Brief |
In the data below, one line contains "def explore_binomials (limit_n" and a later one contains "instance (limit_n : Int) (out". Print both, with every line between them, exactly and alone.

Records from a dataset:
-- pv_equiv track=rewrite | github.com/juandarr/ProjectEuler | 120.py | explore_binomials
-- ===== SOURCE A (Python) =====
-- def explore_binomials(limit_n):
--     '''
--     returns the sum of maximum residues of (a+1)^n+(a-1)^n % a^2 for every a from 1 to limit_n
--     '''
--     r_total = 0
--     for a in range(3,limit_n+1):
--         if a%2==0:
--             r_total+=a*(a-2)
--         else:
--             r_total += a*(a-1)
--     return r_total
-- ===== SOURCE B (Python) =====
-- def explore_binomials(limit_n):
--     '''
--     returns the sum of maximum residues of (a+1)^n+(a-1)^n % a^2 for every a from 1 to limit_n
--     '''
--     n = limit_n
--     if n < 3:
--         return 0
--     h = n // 2
--     k = (n + 1) // 2
--     # sum_{a=3..n} a^2  -  2*(sum of even a in [3..n])  -  (sum of odd a in [3..n])
--     return n * (n + 1) * (2 * n + 1) // 6 - 5 - 2 * (h * (h + 1) - 2) - (k * k - 1)
-- ===== Notes on version B (the rewrite author's own statement) =====
-- stated objective: faster
-- what changed: Replaces the O(n) loop over a=3..n with an O(1) closed form: the summand is a^2 minus 2a (even a) or a (odd a), so the total is the sum-of-squares formula minus arithmetic-series corrections split by parity.
import Mathlib
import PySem

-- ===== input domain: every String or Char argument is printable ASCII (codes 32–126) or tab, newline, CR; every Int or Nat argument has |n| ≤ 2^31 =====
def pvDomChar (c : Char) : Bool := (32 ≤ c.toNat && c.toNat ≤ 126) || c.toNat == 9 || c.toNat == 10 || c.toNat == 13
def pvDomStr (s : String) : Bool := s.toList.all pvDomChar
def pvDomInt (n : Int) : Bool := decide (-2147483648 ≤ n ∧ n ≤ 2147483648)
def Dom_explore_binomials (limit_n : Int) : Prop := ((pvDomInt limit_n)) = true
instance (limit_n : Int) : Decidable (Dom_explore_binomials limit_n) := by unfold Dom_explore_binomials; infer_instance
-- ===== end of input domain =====

-- B replaces A's O(limit_n) loop by an O(1) closed-form summation (sum of squares minus
-- parity-split arithmetic-series corrections); return values proved equal for all inputs.

-- ===== PORT A =====
def explore_binomials (limit_n : Int) : Int :=
  (PySem.List.pyRange 3 (limit_n + 1) 1).foldl
    (fun r_total a =>
      if PySem.Int.mod a 2 == 0 then r_total + a * (a - 2) else r_total + a * (a - 1)) 0

-- ===== PORT B =====
def explore_binomials_alt (limit_n : Int) : Int :=
  if limit_n < 3 then 0
  else
    let h := PySem.Int.floordiv limit_n 2
    let k := PySem.Int.floordiv (limit_n + 1) 2
    PySem.Int.floordiv (limit_n * (limit_n + 1) * (2 * limit_n + 1)) 6 - 5
      - 2 * (h * (h + 1) - 2) - (k * k - 1)

-- ===== PRECONDITION & SPEC =====
def Spec_explore_binomials (limit_n : Int) (out : Int) : Prop := out = explore_binomials_alt limit_n
instance (limit_n : Int) (out : Int) : Decidable (Spec_explore_binomials limit_n out) := by unfold Spec_explore_binomials; infer_instance

-- ===== CLAIM (what is proved, stated in full; the proofs are below) =====
def Claim_equal_explore_binomials : Prop := ∀ (limit_n : Int), Dom_explore_binomials limit_n → Spec_explore_binomials limit_n (explore_binomials limit_n)

-- ===== LEMMAS AND PROOFS =====

-- B satisfies the loop-step recurrence of A.
lemma alt_step (n : Int) (h3 : 3 ≤ n) :
    explore_binomials_alt n =
      explore_binomials_alt (n - 1) +
        (if PySem.Int.mod n 2 == 0 then n * (n - 2) else n * (n - 1)) := by
  by_cases hn3 : n = 3
  · subst hn3; decide
  have h4 : 4 ≤ n := by omega
  have h2 : ¬ (n < 3) := by omega
  have hlt : ¬ (n - 1 < 3) := by omega
  simp only [explore_binomials_alt,
    PySem.Int.floordiv_eq_ediv_of_pos (b := (2:Int)) (by norm_num : (0:Int) < 2),
    PySem.Int.floordiv_eq_ediv_of_pos (b := (6:Int)) (by norm_num : (0:Int) < 6),
    PySem.Int.mod_eq_emod_of_pos (b := (2:Int)) (by norm_num : (0:Int) < 2)]
  rw [if_neg h2, if_neg hlt]
  have hdiv : n * (n + 1) * (2 * n + 1) / 6 = (n - 1) * ((n - 1) + 1) * (2 * (n - 1) + 1) / 6 + n * n := by
    rw [show n * (n + 1) * (2 * n + 1) = (n - 1) * ((n - 1) + 1) * (2 * (n - 1) + 1) + (n * n) * 6 from by ring,
      Int.add_mul_ediv_right _ _ (by norm_num : (6:Int) ≠ 0)]
  rcases Int.even_or_odd n with ⟨m, hm⟩ | ⟨m, hm⟩
  · have e1 : n / 2 = m := by omega
    have e2 : (n + 1) / 2 = m := by omega
    have e3 : (n - 1) / 2 = m - 1 := by omega
    have e4 : (n - 1 + 1) / 2 = m := by omega
    have emod : n % 2 = 0 := by omega
    rw [emod, if_pos (by decide), hdiv, e1, e2, e3, e4]
    subst hm; ring
  · have e1 : n / 2 = m := by omega
    have e2 : (n + 1) / 2 = m + 1 := by omega
    have e3 : (n - 1) / 2 = m := by omega
    have e4 : (n - 1 + 1) / 2 = m := by omega
    have emod : n % 2 = 1 := by omega
    rw [emod, if_neg (by decide), hdiv, e1, e2, e3, e4]
    subst hm; ring

lemma key (t : Nat) : explore_binomials (2 + (t : Int)) = explore_binomials_alt (2 + (t : Int)) := by
  induction t with
  | zero => decide
  | succ t ih =>
    have hcast : (2 + ((t + 1 : Nat) : Int)) = (2 + (t : Int)) + 1 := by push_cast; ring
    rw [hcast]
    set n : Int := 2 + (t : Int) + 1 with hn
    have h3 : 3 ≤ n := by omega
    have hsplit : PySem.List.pyRange 3 (n + 1) 1 = PySem.List.pyRange 3 n 1 ++ [n] :=
      PySem.List.pyRange_one_succ_right h3
    have hpred : (2 + (t : Int)) = n - 1 := by omega
    rw [hpred] at ih
    unfold explore_binomials
    rw [hsplit, List.foldl_append]
    unfold explore_binomials at ih
    rw [show n - 1 + 1 = n from by ring] at ih
    rw [ih, alt_step n h3]
    simp only [List.foldl]
    split <;> ring

-- ===== VERDICT (by name: the statement is the Claim_ definition above) =====
theorem explore_binomials_spec : Claim_equal_explore_binomials := by
  intro n _
  unfold Spec_explore_binomials
  by_cases h : n < 3
  · unfold explore_binomials explore_binomials_alt
    rw [PySem.List.pyRange_one_eq_nil (by omega : n + 1 ≤ 3), if_pos h]
    rfl
  · have : n = 2 + ((n - 2).toNat : Int) := by omega
    rw [this]
    exact key (n - 2).toNat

Answer area |
def explore_binomials (limit_n : Int) : Int :=
  (PySem.List.pyRange 3 (limit_n + 1) 1).foldl
    (fun r_total a =>
      if PySem.Int.mod a 2 == 0 then r_total + a * (a - 2) else r_total + a * (a - 1)) 0

-- ===== PORT B =====
def explore_binomials_alt (limit_n : Int) : Int :=
  if limit_n < 3 then 0
  else
    let h := PySem.Int.floordiv limit_n 2
    let k := PySem.Int.floordiv (limit_n + 1) 2
    PySem.Int.floordiv (limit_n * (limit_n + 1) * (2 * limit_n + 1)) 6 - 5
      - 2 * (h * (h + 1) - 2) - (k * k - 1)

-- ===== PRECONDITION & SPEC =====
def Spec_explore_binomials (limit_n : Int) (out : Int) : Prop := out = explore_binomials_alt limit_n
instance (limit_n : Int) (out : Int) : Decidable (Spec_explore_binomials limit_n out) := by unfold Spec_explore_binomials; infer_instance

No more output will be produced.